Why simple when complicated also works? This PR expands the possibilities of the extension and makes it user-friendly. I always thought we Germans are complicated :-)

"the reason you see selected aggregation in some uploaders (e.g., some implemented in restx.py) is that the destination requires those aggregations"

My destination requires this aggregation too.

hoetzgit avatar Sep 10 '22 10:09 hoetzgit

@roe-dl Have you given any thoughts to writing a general service to ‘aggregate’ observations and augment either loop packets or archive records? I am also of the mindset that this doesn’t belong with loop data. My plan is to write a service to augment archive records. My user interface/skin will pull ‘real time’ data from the MQTT loop data and the ‘aggregate’ from MQTT archive data. I’m just wondering if I am missing something with this approach. Thanks!

bellrichm avatar Sep 10 '22 13:09 bellrichm

another reason for doing aggregation in a separate service is to avoid duplication. for example, if i upload to two different mqtt servers, i should not have to create duplicate aggregation stanzas. similarly, if i want day/week aggregations in both mqtt and influx uploads, you don't want those aggregation queries to happen in each uploader, since that results in double the database queries.

on the other hand, one could argue that aggregation is something that should happen as far down the pipeline as possible (e.g., in the weewx reports).

i don't have an answer yet, but it is healthy to explore the options before committing to an implementation.

matthewwall avatar Sep 10 '22 14:09 matthewwall

@bellrichm Yes, I thought about that

  • A general service cannot change the dayRain value calculated in restx.py and so cannot solve the Belchertown rain bug. And it is also not possible to solve that bug within the Belchertown skin.
  • A general service would influence all the skins and restful services. It cannot be restricted to MQTT output.

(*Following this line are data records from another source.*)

-- pv_equiv track=rewrite | github.com/analogdevicesinc/pyadi-dt | adidt/devices/converters/ad9081.py | ad9081_converter_select
-- ===== SOURCE A (Python) =====
-- def ad9081_converter_select(direction: str, m: int, link_mode: int) -> str:
--     """Return the ``adi,converter-select`` phandle list for AD9081."""
--     side = "rx" if direction == "rx" else "tx"
--     if direction == "rx" and link_mode == 18 and m == 4:
--         return (
--             f"<&ad9081_{side}_fddc_chan0 0>, <&ad9081_{side}_fddc_chan0 1>, "
--             f"<&ad9081_{side}_fddc_chan1 0>, <&ad9081_{side}_fddc_chan1 1>"
--         )
--     if direction == "rx" and link_mode == 26 and m == 8:
--         return (
--             f"<&ad9081_{side}_fddc_chan0 FDDC_I>, <&ad9081_{side}_fddc_chan0 FDDC_Q>, "
--             f"<&ad9081_{side}_fddc_chan1 FDDC_I>, <&ad9081_{side}_fddc_chan1 FDDC_Q>, "
--             f"<&ad9081_{side}_fddc_chan4 FDDC_I>, <&ad9081_{side}_fddc_chan4 FDDC_Q>, "
--             f"<&ad9081_{side}_fddc_chan5 FDDC_I>, <&ad9081_{side}_fddc_chan5 FDDC_Q>"
--         )
--     if direction == "tx" and link_mode == 17 and m == 4:
--         return (
--             f"<&ad9081_{side}_fddc_chan0 0>, <&ad9081_{side}_fddc_chan0 1>, "
--             f"<&ad9081_{side}_fddc_chan1 0>, <&ad9081_{side}_fddc_chan1 1>"
--         )
--     if m >= 8:
--         return (
--             f"<&ad9081_{side}_fddc_chan0 0>, <&ad9081_{side}_fddc_chan0 1>, "
--             f"<&ad9081_{side}_fddc_chan1 0>, <&ad9081_{side}_fddc_chan1 1>, "
--             f"<&ad9081_{side}_fddc_chan2 0>, <&ad9081_{side}_fddc_chan2 1>, "
--             f"<&ad9081_{side}_fddc_chan3 0>, <&ad9081_{side}_fddc_chan3 1>"
--         )
--     return ", ".join(
--         f"<&ad9081_{side}_fddc_chan{i} 0>" for i in range(max(1, min(m, 8)))
--     )
-- ===== SOURCE B (Python) =====
-- # Table-driven: special cases live in a dict from (direction, link_mode, m)
-- # to explicit (channel, port) pair lists; one shared formatter/join at the end.
--
-- _SPECIAL = {
--     ("rx", 18, 4): [(0, "0"), (0, "1"), (1, "0"), (1, "1")],
--     ("rx", 26, 8): [(c, p) for c in (0, 1, 4, 5) for p in ("FDDC_I", "FDDC_Q")],
--     ("tx", 17, 4): [(0, "0"), (0, "1"), (1, "0"), (1, "1")],
-- }
--
--
-- def ad9081_converter_select(direction: str, m: int, link_mode: int) -> str:
--     side = "rx" if direction == "rx" else "tx"
--     key = (direction, link_mode, m)
--     if key in _SPECIAL:
--         pairs = _SPECIAL[key]
--     elif m >= 8:
--         pairs = [(c, p) for c in range(4) for p in ("0", "1")]
--     else:
--         pairs = [(i, "0") for i in range(max(1, min(m, 8)))]
--     return ", ".join(f"<&ad9081_{side}_fddc_chan{c} {p}>" for c, p in pairs)
-- ===== Notes on version B (the rewrite author's own statement) =====
-- stated objective: simpler
-- what changed: Replaces the literal if-chain of hand-written phandle strings with a table of (channel, port) pairs keyed by (direction, link_mode, m), so every branch goes through one shared formatter and join.
import Mathlib
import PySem

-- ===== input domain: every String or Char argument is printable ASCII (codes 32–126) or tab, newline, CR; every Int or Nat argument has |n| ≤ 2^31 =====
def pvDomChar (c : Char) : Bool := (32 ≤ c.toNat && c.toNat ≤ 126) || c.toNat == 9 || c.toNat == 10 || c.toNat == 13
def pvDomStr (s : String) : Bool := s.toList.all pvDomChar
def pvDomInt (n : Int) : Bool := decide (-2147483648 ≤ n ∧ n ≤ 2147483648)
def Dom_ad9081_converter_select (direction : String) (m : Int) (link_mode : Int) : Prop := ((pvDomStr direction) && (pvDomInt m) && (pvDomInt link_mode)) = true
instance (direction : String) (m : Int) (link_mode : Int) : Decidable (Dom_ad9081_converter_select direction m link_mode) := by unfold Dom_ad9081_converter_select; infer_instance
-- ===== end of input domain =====

-- B replaces A's literal if-chain of hand-written phandle strings by a table of
-- (channel, port) pairs keyed by (direction, link_mode, m) plus one shared
-- formatter/join (objective: simpler).

set_option maxHeartbeats 1000000
set_option maxRecDepth 100000


-- ===== PORT A =====
def ad9081_converter_select (direction : String) (m : Int) (link_mode : Int) : String :=
  let side := if direction = "rx" then "rx" else "tx"
  if direction = "rx" ∧ link_mode = 18 ∧ m = 4 then
    "<&ad9081_" ++ side ++ "_fddc_chan0 0>, <&ad9081_" ++ side ++ "_fddc_chan0 1>, " ++
    "<&ad9081_" ++ side ++ "_fddc_chan1 0>, <&ad9081_" ++ side ++ "_fddc_chan1 1>"
  else if direction = "rx" ∧ link_mode = 26 ∧ m = 8 then
    "<&ad9081_" ++ side ++ "_fddc_chan0 FDDC_I>, <&ad9081_" ++ side ++ "_fddc_chan0 FDDC_Q>, " ++
    "<&ad9081_" ++ side ++ "_fddc_chan1 FDDC_I>, <&ad9081_" ++ side ++ "_fddc_chan1 FDDC_Q>, " ++
    "<&ad9081_" ++ side ++ "_fddc_chan4 FDDC_I>, <&ad9081_" ++ side ++ "_fddc_chan4 FDDC_Q>, " ++
    "<&ad9081_" ++ side ++ "_fddc_chan5 FDDC_I>, <&ad9081_" ++ side ++ "_fddc_chan5 FDDC_Q>"
  else if direction = "tx" ∧ link_mode = 17 ∧ m = 4 then
    "<&ad9081_" ++ side ++ "_fddc_chan0 0>, <&ad9081_" ++ side ++ "_fddc_chan0 1>, " ++
    "<&ad9081_" ++ side ++ "_fddc_chan1 0>, <&ad9081_" ++ side ++ "_fddc_chan1 1>"
  else if m ≥ 8 then
    "<&ad9081_" ++ side ++ "_fddc_chan0 0>, <&ad9081_" ++ side ++ "_fddc_chan0 1>, " ++
    "<&ad9081_" ++ side ++ "_fddc_chan1 0>, <&ad9081_" ++ side ++ "_fddc_chan1 1>, " ++
    "<&ad9081_" ++ side ++ "_fddc_chan2 0>, <&ad9081_" ++ side ++ "_fddc_chan2 1>, " ++
    "<&ad9081_" ++ side ++ "_fddc_chan3 0>, <&ad9081_" ++ side ++ "_fddc_chan3 1>"
  else
    PySem.Str.join ", " ((PySem.List.pyRange 0 (max 1 (min m 8)) 1).map
      (fun i => "<&ad9081_" ++ side ++ "_fddc_chan" ++ PySem.Int.toStr i ++ " 0>"))

-- ===== PORT B =====
def pvSpecialTable : PySem.Dict (String × Int × Int) (List (Int × String)) :=
  PySem.Dict.mk [
    (("rx", 18, 4), [(0, "0"), (0, "1"), (1, "0"), (1, "1")]),
    (("rx", 26, 8), ([0, 1, 4, 5] : List Int).flatMap (fun c => ["FDDC_I", "FDDC_Q"].map (fun p => (c, p)))),
    (("tx", 17, 4), [(0, "0"), (0, "1"), (1, "0"), (1, "1")])]

def pvFmtPair (side : String) (cp : Int × String) : String :=
  "<&ad9081_" ++ side ++ "_fddc_chan" ++ PySem.Int.toStr cp.1 ++ " " ++ cp.2 ++ ">"

def ad9081_converter_select_alt (direction : String) (m : Int) (link_mode : Int) : String :=
  let side := if direction = "rx" then "rx" else "tx"
  let pairs :=
    match PySem.Dict.get? pvSpecialTable (direction, link_mode, m) with
    | some ps => ps
    | none =>
      if m ≥ 8 then (PySem.List.pyRange 0 4 1).flatMap (fun c => ["0", "1"].map (fun p => (c, p)))
      else (PySem.List.pyRange 0 (max 1 (min m 8)) 1).map (fun i => (i, "0"))
  PySem.Str.join ", " (pairs.map (pvFmtPair side))

-- ===== PRECONDITION & SPEC =====
def Spec_ad9081_converter_select (direction : String) (m : Int) (link_mode : Int) (out : String) : Prop := out = ad9081_converter_select_alt direction m link_mode
instance (direction : String) (m : Int) (link_mode : Int) (out : String) : Decidable (Spec_ad9081_converter_select direction m link_mode out) := by unfold Spec_ad9081_converter_select; infer_instance

-- ===== CLAIM (what is proved, stated in full; the proofs are below) =====
def Claim_equal_ad9081_converter_select : Prop := ∀ (direction : String) (m : Int) (link_mode : Int), Dom_ad9081_converter_select direction m link_mode → Spec_ad9081_converter_select direction m link_mode (ad9081_converter_select direction m link_mode)

-- ===== LEMMAS AND PROOFS =====
-- Dict lookups in the three non-special regimes return none
theorem pv_get_rx (lm m : Int) (h18 : ¬(lm = 18 ∧ m = 4)) (h26 : ¬(lm = 26 ∧ m = 8)) :
    PySem.Dict.get? pvSpecialTable ("rx", lm, m) = none := by
  simp [pvSpecialTable, PySem.Dict.get?_mk_cons, Prod.ext_iff]
  rw [if_neg (by omega), if_neg (by omega)]; rfl

theorem pv_get_tx (lm m : Int) (h17 : ¬(lm = 17 ∧ m = 4)) :
    PySem.Dict.get? pvSpecialTable ("tx", lm, m) = none := by
  simp [pvSpecialTable, PySem.Dict.get?_mk_cons, Prod.ext_iff]
  rw [if_neg (by omega)]; rfl

theorem pv_get_other (d : String) (hrx : d ≠ "rx") (htx : d ≠ "tx") (lm m : Int) :
    PySem.Dict.get? pvSpecialTable (d, lm, m) = none := by
  simp [pvSpecialTable, PySem.Dict.get?_mk_cons, Prod.ext_iff]
  rw [if_neg (fun h => hrx h.1.symm), if_neg (fun h => hrx h.1.symm),
      if_neg (fun h => htx h.1.symm)]; rfl

-- the two ports agree in the generic (non-table) regime, for either side
theorem pv_generic (side : String) (hs : side = "rx" ∨ side = "tx") (m : Int) :
    (if m ≥ 8 then
      "<&ad9081_" ++ side ++ "_fddc_chan0 0>, <&ad9081_" ++ side ++ "_fddc_chan0 1>, " ++
      "<&ad9081_" ++ side ++ "_fddc_chan1 0>, <&ad9081_" ++ side ++ "_fddc_chan1 1>, " ++
      "<&ad9081_" ++ side ++ "_fddc_chan2 0>, <&ad9081_" ++ side ++ "_fddc_chan2 1>, " ++
      "<&ad9081_" ++ side ++ "_fddc_chan3 0>, <&ad9081_" ++ side ++ "_fddc_chan3 1>"
    else
      PySem.Str.join ", " ((PySem.List.pyRange 0 (max 1 (min m 8)) 1).map
        (fun i => "<&ad9081_" ++ side ++ "_fddc_chan" ++ PySem.Int.toStr i ++ " 0>")))
    = PySem.Str.join ", "
        ((if m ≥ 8 then (PySem.List.pyRange 0 4 1).flatMap (fun c => ["0", "1"].map (fun p => (c, p)))
          else (PySem.List.pyRange 0 (max 1 (min m 8)) 1).map (fun i => (i, "0"))).map (pvFmtPair side)) := by
  by_cases h8 : m ≥ 8
  · rw [if_pos h8, if_pos h8]
    rcases hs with h | h <;> subst h <;> decide
  · rw [if_neg h8, if_neg h8, List.map_map]
    congr 1
    exact List.map_congr_left fun i _ => by simp [Function.comp, pvFmtPair, String.append_assoc]

theorem pv_main : ∀ (direction : String) (m : Int) (link_mode : Int),
    ad9081_converter_select direction m link_mode = ad9081_converter_select_alt direction m link_mode := by
  intro d m lm
  unfold ad9081_converter_select ad9081_converter_select_alt
  by_cases hrx : d = "rx"
  · subst hrx
    by_cases h18 : lm = 18 ∧ m = 4
    · obtain ⟨h1, h2⟩ := h18; subst h1; subst h2; decide
    · by_cases h26 : lm = 26 ∧ m = 8
      · obtain ⟨h1, h2⟩ := h26; subst h1; subst h2; decide
      · rw [if_neg (fun h => h18 ⟨h.2.1, h.2.2⟩), if_neg (fun h => h26 ⟨h.2.1, h.2.2⟩),
            if_neg (fun h => absurd h.1 (by decide)), pv_get_rx lm m h18 h26]
        exact pv_generic "rx" (Or.inl rfl) m
  · rw [if_neg hrx, if_neg (fun h => hrx h.1), if_neg (fun h => hrx h.1)]
    by_cases htx : d = "tx"
    · subst htx
      by_cases h17 : lm = 17 ∧ m = 4
      · obtain ⟨h1, h2⟩ := h17; subst h1; subst h2; decide
      · rw [if_neg (fun h => h17 ⟨h.2.1, h.2.2⟩), pv_get_tx lm m h17]
        exact pv_generic "tx" (Or.inr rfl) m
    · rw [if_neg (fun h => htx h.1), pv_get_other d hrx htx lm m]
      exact pv_generic "tx" (Or.inr rfl) m

-- ===== VERDICT (by name: the statement is the Claim_ definition above) =====
theorem ad9081_converter_select_spec : Claim_equal_ad9081_converter_select := by
  intro d m lm _
  unfold Spec_ad9081_converter_select
  exact pv_main d m lm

That can be desired or can be a problem, depending on the user's needs.
  • In general there is no need to have such aggregations for the Cheetah generator. If the aggregation would be calculated within a general service it would influence the Cheetah generator, too. So that wouldn't be the right place to do the aggregation, too.
  • There is no problem with LOOP data, because only those aggregated values are updated that have the "un-aggregated" values present in the data packet, too.

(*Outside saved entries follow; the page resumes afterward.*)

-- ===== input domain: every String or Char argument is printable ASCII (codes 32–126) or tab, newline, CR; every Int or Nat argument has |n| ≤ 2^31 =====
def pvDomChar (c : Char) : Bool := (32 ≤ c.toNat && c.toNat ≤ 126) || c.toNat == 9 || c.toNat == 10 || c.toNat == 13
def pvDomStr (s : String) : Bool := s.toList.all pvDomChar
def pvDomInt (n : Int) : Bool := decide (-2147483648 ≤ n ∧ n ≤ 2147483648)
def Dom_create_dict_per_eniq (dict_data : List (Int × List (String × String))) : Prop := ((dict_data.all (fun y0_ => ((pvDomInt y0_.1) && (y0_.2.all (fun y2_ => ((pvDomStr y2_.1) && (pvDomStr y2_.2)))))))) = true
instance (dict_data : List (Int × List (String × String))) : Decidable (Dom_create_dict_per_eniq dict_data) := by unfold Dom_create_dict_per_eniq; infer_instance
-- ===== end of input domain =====

-- B computes distinct eniq names first and then scans the data once per name to number its
-- alarms 1..k, instead of A's single incremental nested-dict pass; same return value, proved below.


-- ===== PORT A =====
-- dict_data is a Python dict of dicts: marshal the association list into nested PySem.Dict first,
-- iterate .items() in dict order, and return the nested result as items lists.
def create_dict_per_eniq (dict_data : List (Int × List (String × String))) : List (String × List (Int × List (String × String))) :=
  let dd : PySem.Dict Int (PySem.Dict String String) :=
    PySem.Dict.ofList (dict_data.map (fun p => (p.1, PySem.Dict.ofList p.2)))
  let per : PySem.Dict String (PySem.Dict Int (PySem.Dict String String)) :=
    dd.items.foldl (fun per p =>
      -- alarm_info["eniqName"]: KeyError when absent — excluded by Pre_; getD "" is the total stand-in
      let name := (p.2.get? "eniqName").getD ""
      if per.contains name then
        per.insert name ((per.getD name PySem.Dict.empty).insert
          (((per.getD name PySem.Dict.empty).keys.length : Int) + 1) p.2)
      else
        per.insert name ((PySem.Dict.empty : PySem.Dict Int (PySem.Dict String String)).insert 1 p.2))
      PySem.Dict.empty
  per.items.map (fun q => (q.1, q.2.items.map (fun r => (r.1, r.2.items))))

roe-dl avatar Sep 10 '22 14:09 roe-dl

@matthewwall

for example, if i upload to two different mqtt servers

I was not aware that this is even possible.

on the other hand, one could argue that aggregation is something that should happen as far down the pipeline as possible (e.g., in the weewx reports).

I would see it that way.

I had some different approaches tested with my installation before sending this PR. I found that this solution was the simplest and most general of them.

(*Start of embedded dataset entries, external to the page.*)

-- pv_equiv track=rewrite | github.com/jeanscom/LoginPage | Course/Python Program/08-Extras/problem8_2.py | is_berlanese
-- ===== SOURCE A (Python) =====
-- def is_berlanese(word):
--     vowels = "aeiou"
--     n = len(word)
--
--     for i in range(n):
--         if word[i] not in vowels:  # If the character is a consonant
--             if word[i] != 'n':  # If it's not 'n'
--                 # Check if it's the last character or the next character is not a vowel
--                 if i == n - 1 or word[i + 1] not in vowels:
--                     return False
--     return True
-- ===== SOURCE B (Python) =====
-- def is_berlanese(word):
--     # Stage 1: split the word into maximal consonant runs. `runs` collects the
--     # runs that are immediately followed by a vowel; `cur` ends as the trailing
--     # run (the consonants after the last vowel, possibly empty).
--     runs = []
--     cur = []
--     for ch in word:
--         if ch in "aeiou":
--             runs.append(cur)
--             cur = []
--         else:
--             cur.append(ch)
--     # Stage 2: in a run followed by a vowel every char except the last must be
--     # 'n' (the last one is excused by the vowel); the trailing run must be all 'n'.
--     return all(all(c == 'n' for c in r[:-1]) for r in runs) \
--         and all(c == 'n' for c in cur)
-- ===== Notes on version B (the rewrite author's own statement) =====
-- stated objective: alternative
-- what changed: A scans each index and looks ahead past every non-n consonant; B instead splits the word into maximal consonant runs (a grouping pass) and then checks the runs: a run followed by a vowel must be all 'n' except its last character, the trailing run must be all 'n'.
import Mathlib
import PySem

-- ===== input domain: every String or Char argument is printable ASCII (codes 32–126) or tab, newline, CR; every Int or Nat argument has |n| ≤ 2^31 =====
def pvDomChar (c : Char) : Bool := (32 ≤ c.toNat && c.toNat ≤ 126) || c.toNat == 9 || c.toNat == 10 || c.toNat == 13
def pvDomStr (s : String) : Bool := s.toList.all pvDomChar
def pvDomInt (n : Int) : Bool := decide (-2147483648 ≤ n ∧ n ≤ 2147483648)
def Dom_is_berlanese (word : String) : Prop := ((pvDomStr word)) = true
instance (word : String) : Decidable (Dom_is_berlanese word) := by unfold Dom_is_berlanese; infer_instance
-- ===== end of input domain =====

-- B replaces A's index loop with per-consonant lookahead by a split-into-
-- consonant-runs pass followed by a per-run check; objective: alternative.


-- ===== PORT A =====
-- membership test `c in "aeiou"` (single char, so char membership)
def pvIsVowel (c : Char) : Bool := c == 'a' || c == 'e' || c == 'i' || c == 'o' || c == 'u'

-- A's `for i in range(n)` loop with early `return False`, transliterated as
-- index recursion; `word[i+1]` is only read when guarded (i ≠ n-1), via headD.
def pvALoop (cs : List Char) (i : Nat) : Bool :=
  if h : i < cs.length then
    if !pvIsVowel cs[i] then
      if cs[i] != 'n' then
        if i == cs.length - 1 || !pvIsVowel ((cs.drop (i+1)).headD ' ') then false
        else pvALoop cs (i+1)
      else pvALoop cs (i+1)
    else pvALoop cs (i+1)
  else true
termination_by cs.length - i
decreasing_by all_goals omega

def is_berlanese (word : String) : Bool := pvALoop word.toList 0

-- ===== PORT B =====
-- B's stage 1: the for-loop that splits the word into maximal consonant runs,
-- as a foldl over (runs, cur).
def pvSplit (cs : List Char) : List (List Char) × List Char :=
  cs.foldl
    (fun (st : List (List Char) × List Char) ch =>
      if pvIsVowel ch then (st.1 ++ [st.2], []) else (st.1, st.2 ++ [ch]))
    ([], [])

-- B's stage 2: every run followed by a vowel is all-'n' except its last char
-- (r[:-1] = dropLast); the trailing run is all 'n'.
def is_berlanese_alt (word : String) : Bool :=
  let st := pvSplit word.toList
  (st.1.all fun r => r.dropLast.all (· == 'n')) && st.2.all (· == 'n')

-- ===== PRECONDITION & SPEC =====
def Spec_is_berlanese (word : String) (out : Bool) : Prop := out = is_berlanese_alt word
instance (word : String) (out : Bool) : Decidable (Spec_is_berlanese word out) := by unfold Spec_is_berlanese; infer_instance

-- ===== CLAIM (what is proved, stated in full; the proofs are below) =====
def Claim_equal_is_berlanese : Prop := ∀ (word : String), Dom_is_berlanese word → Spec_is_berlanese word (is_berlanese word)

-- ===== LEMMAS AND PROOFS =====
-- Common reference semantics: the rule read off directly from the word.
def pvGood : List Char → Bool
  | [] => true
  | c :: rest =>
    if pvIsVowel c then pvGood rest
    else if c == 'n' then pvGood rest
    else
      match rest with
      | [] => false
      | d :: _ => pvIsVowel d && pvGood rest

-- what B's final check owes to the not-yet-closed run `cur`, given the rest of the word
def pvPendOK (cur cs : List Char) : Bool :=
  match cs with
  | [] => cur.all (· == 'n')
  | c :: _ => if pvIsVowel c then cur.dropLast.all (· == 'n') else cur.all (· == 'n')

-- B's remaining computation, starting from an open run `cur`
def pvGoodCont (cur cs : List Char) : Bool :=
  match cs with
  | [] => cur.all (· == 'n')
  | c :: rest =>
    if pvIsVowel c then cur.dropLast.all (· == 'n') && pvGoodCont [] rest
    else pvGoodCont (cur ++ [c]) rest

theorem pvPendOK_nil (cs : List Char) : pvPendOK [] cs = true := by
  cases cs with
  | nil => simp [pvPendOK]
  | cons c rest => by_cases hv : pvIsVowel c = true <;> simp [pvPendOK, hv]

theorem pvALoop_eq_pvGood (k : Nat) : ∀ (cs : List Char) (i : Nat),
    cs.length - i ≤ k → pvALoop cs i = pvGood (cs.drop i) := by
  induction k with
  | zero =>
    intro cs i h
    have hge : ¬ i < cs.length := by omega
    rw [pvALoop, dif_neg hge, List.drop_eq_nil_of_le (by omega), pvGood]
  | succ k ih =>
    intro cs i h
    by_cases hlt : i < cs.length
    · have hdrop : cs.drop i = cs[i] :: cs.drop (i+1) := List.drop_eq_getElem_cons hlt
      rw [pvALoop, dif_pos hlt, hdrop]
      by_cases hv : pvIsVowel cs[i] = true
      · simp [pvGood, hv, ih cs (i+1) (by omega)]
      · by_cases hn : cs[i] = 'n'
        · simp [pvGood, pvIsVowel, hn, ih cs (i+1) (by omega)]
        · by_cases hlt2 : i + 1 < cs.length
          · have hb : (i == cs.length - 1) = false := beq_eq_false_iff_ne.mpr (by omega)
            have hdrop2 : cs.drop (i+1) = cs[i+1] :: cs.drop (i+2) :=
              List.drop_eq_getElem_cons hlt2
            have hget : cs[i+1]? = some (cs[i+1]'hlt2) := List.getElem?_eq_getElem hlt2
            rw [hdrop2]
            by_cases hv2 : pvIsVowel cs[i+1] = true
            · have := ih cs (i+1) (by omega)
              rw [hdrop2] at this
              simp [pvGood, hv, hn, hb, hget, hv2, this]
            · simp [pvGood, hv, hn, hb, hget, hv2]
          · have hb : (i == cs.length - 1) = true := beq_iff_eq.mpr (by omega)
            have hnil : cs.drop (i+1) = [] := List.drop_eq_nil_of_le (by omega)
            rw [hnil]
            simp [pvGood, hv, hn, hb]
    · have hnil : cs.drop i = [] := List.drop_eq_nil_of_le (by omega)
      rw [pvALoop, dif_neg hlt, hnil, pvGood]

theorem pvFold_eq_goodCont : ∀ (cs : List Char) (runs : List (List Char)) (cur : List Char),
    (let st := cs.foldl
      (fun (st : List (List Char) × List Char) ch =>
        if pvIsVowel ch then (st.1 ++ [st.2], []) else (st.1, st.2 ++ [ch]))
      (runs, cur)
     (st.1.all fun r => r.dropLast.all (· == 'n')) && st.2.all (· == 'n'))
    = ((runs.all fun r => r.dropLast.all (· == 'n')) && pvGoodCont cur cs) := by
  intro cs
  induction cs with
  | nil => intro runs cur; simp [pvGoodCont]
  | cons c rest ih =>
    intro runs cur
    by_cases hv : pvIsVowel c = true
    · simp only [List.foldl_cons, hv, if_pos, pvGoodCont, ih]
      simp [Bool.and_assoc]
    · simp only [List.foldl_cons, hv, pvGoodCont, ih]
      simp

theorem pvGoodCont_eq (cs : List Char) : ∀ (cur : List Char),
    pvGoodCont cur cs = (pvPendOK cur cs && pvGood cs) := by
  induction cs with
  | nil => intro cur; simp [pvGoodCont, pvPendOK, pvGood]
  | cons c rest ih =>
    intro cur
    by_cases hv : pvIsVowel c = true
    · have hl : pvGoodCont cur (c :: rest)
          = ((cur.dropLast.all (· == 'n')) && pvGoodCont [] rest) := by
        simp [pvGoodCont, hv]
      rw [hl, ih, pvPendOK_nil]
      simp [pvPendOK, pvGood, hv]
    · have hl : pvGoodCont cur (c :: rest) = pvGoodCont (cur ++ [c]) rest := by
        simp [pvGoodCont, hv]
      have hq : pvPendOK cur (c :: rest) = cur.all (· == 'n') := by
        simp [pvPendOK, hv]
      by_cases hn : c = 'n'
      · subst hn
        have hp : pvPendOK (cur ++ ['n']) rest = cur.all (· == 'n') := by
          cases rest with
          | nil => simp [pvPendOK]
          | cons d r => by_cases hvd : pvIsVowel d = true <;> simp [pvPendOK, hvd]
        have hg : pvGood ('n' :: rest) = pvGood rest := by
          simp [pvGood, hv]
        rw [hl, ih, hp, hq, hg]
      · rw [hl, ih, hq]
        cases rest with
        | nil => simp [pvPendOK, pvGood, hv, hn]
        | cons d r =>
          have hg : pvGood (c :: d :: r) = (pvIsVowel d && pvGood (d :: r)) := by
            simp [pvGood, hv, hn]
          rw [hg]
          by_cases hvd : pvIsVowel d = true <;>
            simp [pvPendOK, hvd, hn, Bool.and_assoc]

-- ===== VERDICT (by name: the statement is the Claim_ definition above) =====
theorem is_berlanese_spec : Claim_equal_is_berlanese := by
  intro word _
  unfold Spec_is_berlanese is_berlanese is_berlanese_alt pvSplit
  rw [pvFold_eq_goodCont, pvGoodCont_eq,
      pvALoop_eq_pvGood word.toList.length word.toList 0 (by omega)]
  simp [pvPendOK_nil]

roe-dl avatar Sep 10 '22 14:09 roe-dl

if it turns out that 'aggregations' belongs in the mqtt extension, then that implementation (and the config syntax) probably should be pushed into the weewx core so that it could be use by any other uploader. in that respect, this could be analogous to the 'sensor_map' construct for drivers, or the name/units mappings used by many uploaders with user-configurable mappings. in those instances, we have used a standard syntax for the config definitions, so that eventually we can push the implementation code into the weewx core (if appropriate).

matthewwall avatar Sep 10 '22 14:09 matthewwall

I am not sure if Tom would like that idea. But I would agree with you.

roe-dl avatar Sep 10 '22 14:09 roe-dl

@roe-dl Thank you. For my use, I don’t think I have those concerns. But, it something for me to think about. Thanks again.

bellrichm avatar Sep 10 '22 21:09 bellrichm

i just realized that 'aggregation' is already used - it indicates whether to send one observation per mqtt message, or send all observations in a single message.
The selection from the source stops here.